theorem pop_run (weight w : Int) (bl : Nat) (hbl : 1 ≤ bl) (hw : w ≤ weight) (ws : List Int) :
    ∀ (on : List (Int × Int)) (τ U : Int),
      (∀ p ∈ on, τ - (bl : Int) < p.1 ∧ p.1 ≤ U) → List.Pairwise keyLT on → U ≤ τ →
      weight < sumV on + w →
      ∃ (on' : List (Int × Int)) (t' : Int) (c : Nat),
        popUntilFit (bl : Int) weight w on (sumV on) τ = (on', sumV on', t') ∧
        τ < t' ∧ t' ≤ U + (bl : Int) ∧ (c : Int) = t' - τ ∧
        (∀ p ∈ on', t' - (bl : Int) < p.1 ∧ p.1 ≤ U) ∧ List.Pairwise keyLT on' ∧
        ∀ f, aLoop weight (c + f) (cells on (τ - (bl : Int) + 1) bl) (sumV on) (w :: ws) τ
          = aLoop weight f (cells (on' ++ [(t', w)]) (t' - (bl : Int) + 1) bl) (sumV on' + w) ws t' := by
  intro on
  induction on with
  | nil =>
      intro τ U _ _ _ hgt
      rw [sumV_nil] at hgt
      exact absurd hgt (by omega)
  | cons p rest ih =>
      obtain ⟨e, v⟩ := p
      intro τ U hwin hpw hUτ hgt
      have hpwh : ∀ q ∈ rest, e < q.1 := fun q hq => List.rel_of_pairwise_cons hpw hq
      have hwe := hwin (e, v) (by simp)
      have hsv : sumV ((e, v) :: rest) - v = sumV rest := by rw [sumV_cons]; ring
      have hkI := Int.toNat_of_nonneg (show 0 ≤ e - τ + (bl : Int) - 1 by omega)
      set k : Nat := (e - τ + (bl : Int) - 1).toNat with hk
      -- the zero run from time τ up to time e + bl - 1
      have hzr := zero_run weight w (sumV ((e, v) :: rest)) ws ((e, v) :: rest) bl hbl
        (by omega) k (τ - (bl : Int) + 1) τ
      -- the aligned step at time e + bl - 1 pops the truck (e, v)
      have hwin2 : ∀ p ∈ (e, v) :: rest,
          (e + (bl : Int) - 1) - (bl : Int) < p.1 ∧ p.1 ≤ e + (bl : Int) - 1 := by
        intro q hq
        rcases List.mem_cons.mp hq with h | h
        · subst h; constructor <;> simp <;> omega
        · have h1 := hpwh q h
          have h2 := (hwin q (by simp [h])).2
          constructor <;> omega
      have hE : dropExited (bl : Int) ((e + (bl : Int) - 1) + 1) ((e, v) :: rest)
          (sumV ((e, v) :: rest)) = (rest, sumV ((e, v) :: rest) - v) := by
        simp only [dropExited]
        rw [if_pos (by omega)]
        exact dropExited_id _ _ _ _ (fun q hq => by have := hpwh q hq; omega)
      obtain ⟨hL, hW1, hP1, hEq⟩ := step_aligned weight w (e + (bl : Int) - 1) ws bl hbl
        ((e, v) :: rest) rest (sumV ((e, v) :: rest) - v) hwin2 hpw hE
      rw [hsv] at hL
      by_cases hfit : sumV rest + w ≤ weight
      · -- the truck w enters right after (e, v) leaves, at time e + bl
        have hpoprest : popUntilFit (bl : Int) weight w rest (sumV rest) (e + (bl : Int))
            = (rest, sumV rest, e + (bl : Int)) := by
          cases rest with
          | nil => rfl
          | cons q r =>
              obtain ⟨e', v'⟩ := q
              simp only [popUntilFit]
              rw [if_neg (by omega)]
        have hpop : popUntilFit (bl : Int) weight w ((e, v) :: rest)
            (sumV ((e, v) :: rest)) τ = (rest, sumV rest, e + (bl : Int)) := by
          simp only [popUntilFit]
          rw [if_pos (by omega), hsv, hpoprest]
        refine ⟨rest, e + (bl : Int), k + 1, hpop, by omega, by omega, by omega,
          fun q hq => ⟨by have := hpwh q hq; omega, (hwin q (by simp [hq])).2⟩,
          hpw.of_cons, fun f => ?_⟩
        have hstep := hEq (f)
        rw [if_pos hfit] at hstep
        rw [show k + 1 + f = k + (1 + f) from by omega]
        rw [hzr (1 + f)
          (by
            intro s hs1 hs2
            apply lookup_eq_zero
            intro q hq
            rcases List.mem_cons.mp hq with h | h
            · subst h; exact (by omega : e ≠ s)
            · have := hpwh q h; exact (by omega : q.1 ≠ s))
          (by
            intro s hs
            apply lookup_eq_zero
            intro q hq
            have h2 := (hwin q hq).2
            omega)]
        rw [show τ - (bl : Int) + 1 + (k : Int) = (e + (bl : Int) - 1) - (bl : Int) + 1
            from by omega,
          show τ + (k : Int) = e + (bl : Int) - 1 from by omega]
        rw [hstep]
        rw [show e + (bl : Int) - 1 + 1 = e + (bl : Int) from by ring]
      · -- still too heavy: recurse on the remaining trucks
        obtain ⟨on', t', c', hpop', hlt', hub', hcI', hwin'', hpw'', hEq'⟩ :=
          ih (e + (bl : Int)) U
            (fun q hq => ⟨by have := hpwh q hq; omega, (hwin q (by simp [hq])).2⟩)
            hpw.of_cons (by omega) (by omega)
        have hpop : popUntilFit (bl : Int) weight w ((e, v) :: rest)
            (sumV ((e, v) :: rest)) τ = (on', sumV on', t') := by
          simp only [popUntilFit]
          rw [if_pos (by omega), hsv, hpop']
        refine ⟨on', t', k + 1 + c', hpop, by omega, hub', by omega,
          fun q hq => ⟨(hwin'' q hq).1, (hwin'' q hq).2⟩, hpw'', fun f => ?_⟩
        have hstep := hEq (c' + f)
        rw [if_neg hfit] at hstep
        rw [show k + 1 + c' + f = k + (1 + (c' + f)) from by omega]
        rw [hzr (1 + (c' + f))
          (by
            intro s hs1 hs2
            apply lookup_eq_zero
            intro q hq
            rcases List.mem_cons.mp hq with h | h
            · subst h; exact (by omega : e ≠ s)
            · have := hpwh q h; exact (by omega : q.1 ≠ s))
          (by
            intro s hs
            apply lookup_eq_zero
            intro q hq
            have h2 := (hwin q hq).2
            omega)]
        rw [show τ - (bl : Int) + 1 + (k : Int) = (e + (bl : Int) - 1) - (bl : Int) + 1
            from by omega,
          show τ + (k : Int) = e + (bl : Int) - 1 from by omega]
        rw [hstep]
        rw [show e + (bl : Int) - 1 + 1 = e + (bl : Int) from by ring]
        exact hEq' f
-- pv_equiv track=rewrite | github.com/olga3n/adventofcode | 2023/day_16_the_floor_will_be_lava_2.py | max_energized_tiles
-- ===== SOURCE A (Python) =====
-- from typing import List, Tuple
--
-- NEXT_DIFF = {
--     '>': (0, 1),
--     '<': (0, -1),
--     'v': (1, 0),
--     '^': (-1, 0)
-- }
--
-- ROTATIONS = {
--     ('>', '|'): ('^', 'v'),
--     ('<', '|'): ('^', 'v'),
--     ('v', '-'): ('<', '>'),
--     ('^', '-'): ('<', '>'),
--     ('>', '/'): ('^',),
--     ('<', '/'): ('v',),
--     ('v', '/'): ('<',),
--     ('^', '/'): ('>',),
--     ('>', '\\'): ('v',),
--     ('<', '\\'): ('^',),
--     ('v', '\\'): ('>',),
--     ('^', '\\'): ('<',),
-- }
--
-- def energized_tiles(
--     data: List[str], start_view: str, start_pos: Tuple[int, int]
-- ) -> int:
--     visited = {}
--
--     symbol = data[start_pos[0]][start_pos[1]]
--     beams = [
--         (start_view, start_pos)
--         for view in ROTATIONS.get((start_view, symbol), (start_view,))
--     ]
--
--     while len(beams):
--         new_beams = []
--
--         for view, (x, y) in beams:
--             if (x, y) in visited:
--                 if view in visited[(x, y)]:
--                     continue
--                 else:
--                     visited[(x, y)].add(view)
--             else:
--                 visited[(x, y)] = {view}
--             dx, dy = NEXT_DIFF[view]
--             new_x, new_y = x + dx, y + dy
--             if not (0 <= new_x < len(data) and 0 <= new_y < len(data[0])):
--                 continue
--             for new_view in ROTATIONS.get((view, data[new_x][new_y]), (view,)):
--                 new_beams.append((new_view, (new_x, new_y)))
--
--         beams = new_beams
--
--     return len(visited)
--
-- def max_energized_tiles(data: List[str]) -> int:
--     result = 0
--
--     for i in range(0, len(data)):
--         result = max(result, energized_tiles(data, '>', (i, 0)))
--         result = max(result, energized_tiles(data, '<', (i, len(data[0]) - 1)))
--
--     for j in range(0, len(data[0])):
--         result = max(result, energized_tiles(data, 'v', (0, j)))
--         result = max(result, energized_tiles(data, '^', (len(data) - 1, j)))
--
--     return result
-- ===== SOURCE B (Python) =====
-- from typing import List, Tuple
--
-- NEXT_DIFF = {
--     '>': (0, 1),
--     '<': (0, -1),
--     'v': (1, 0),
--     '^': (-1, 0)
-- }
--
-- ROTATIONS = {
--     ('>', '|'): ('^', 'v'),
--     ('<', '|'): ('^', 'v'),
--     ('v', '-'): ('<', '>'),
--     ('^', '-'): ('<', '>'),
--     ('>', '/'): ('^',),
--     ('<', '/'): ('v',),
--     ('v', '/'): ('<',),
--     ('^', '/'): ('>',),
--     ('>', '\\'): ('v',),
--     ('<', '\\'): ('^',),
--     ('v', '\\'): ('>',),
--     ('^', '\\'): ('<',),
-- }
--
--
-- def max_energized_tiles(data: List[str]) -> int:
--     # One global dataflow computation shared by every entry point: for each beam
--     # state (view, x, y) compute the bitmask of positions its beam energizes, as
--     # the least fixed point of  P[s] = ownbit(s) | union of P over successors,
--     # by in-place (Gauss-Seidel) sweeps in per-direction topological order;
--     # each entry point then costs a single dictionary lookup and popcount.
--     rows, cols = len(data), len(data[0])
--
--     def succ(s):
--         v, x, y = s
--         dx, dy = NEXT_DIFF[v]
--         nx, ny = x + dx, y + dy
--         if 0 <= nx < rows and 0 <= ny < cols:
--             return [(nv, nx, ny)
--                     for nv in ROTATIONS.get((v, data[nx][ny]), (v,))]
--         return []
--
--     # sweep order: each direction's states in the direction the beam travels,
--     # last cell first, so a straight run is finished in a single sweep
--     order = ([('v', x, y) for x in reversed(range(rows)) for y in range(cols)]
--              + [('^', x, y) for x in range(rows) for y in range(cols)]
--              + [('>', x, y) for x in range(rows) for y in reversed(range(cols))]
--              + [('<', x, y) for x in range(rows) for y in range(cols)])
--
--     P = {s: 1 << (s[1] * cols + s[2]) for s in order}
--     while True:
--         changed = False
--         for s in order:
--             m = 1 << (s[1] * cols + s[2])
--             for u in succ(s):
--                 m |= P[u]
--             if m != P[s]:
--                 P[s] = m
--                 changed = True
--         if not changed:
--             break
--
--     starts = []
--     for i in range(rows):
--         starts.append(('>', i, 0))
--         starts.append(('<', i, cols - 1))
--     for j in range(cols):
--         starts.append(('v', 0, j))
--         starts.append(('^', rows - 1, j))
--     return max((bin(P[s]).count('1') for s in starts), default=0)
-- ===== Notes on version B (the rewrite author's own statement) =====
-- stated objective: alternative
-- what changed: A runs an independent BFS flood fill (dict position->set of directions, per-round beam lists) from each of the 2(N+M) entry points; B never traverses per start: it builds one global table mapping every beam state (direction, x, y) to the bitmask of positions its beam energizes, computed once as the least fixed point of P[s] = ownbit(s) | union of P over successors by in-place Gauss-Seidel sweeps in per-direction topological order, after which each entry point costs a single lookup and popcount.
import Mathlib
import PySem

## Task statement
Look back at the entries above. Retype the line with "weight < sumV on + w →", the line with "intro τ U hwin hpw hUτ hgt", and all lines in between.

## Solution
      weight < sumV on + w →
      ∃ (on' : List (Int × Int)) (t' : Int) (c : Nat),
        popUntilFit (bl : Int) weight w on (sumV on) τ = (on', sumV on', t') ∧
        τ < t' ∧ t' ≤ U + (bl : Int) ∧ (c : Int) = t' - τ ∧
        (∀ p ∈ on', t' - (bl : Int) < p.1 ∧ p.1 ≤ U) ∧ List.Pairwise keyLT on' ∧
        ∀ f, aLoop weight (c + f) (cells on (τ - (bl : Int) + 1) bl) (sumV on) (w :: ws) τ
          = aLoop weight f (cells (on' ++ [(t', w)]) (t' - (bl : Int) + 1) bl) (sumV on' + w) ws t' := by
  intro on
  induction on with
  | nil =>
      intro τ U _ _ _ hgt
      rw [sumV_nil] at hgt
      exact absurd hgt (by omega)
  | cons p rest ih =>
      obtain ⟨e, v⟩ := p
      intro τ U hwin hpw hUτ hgt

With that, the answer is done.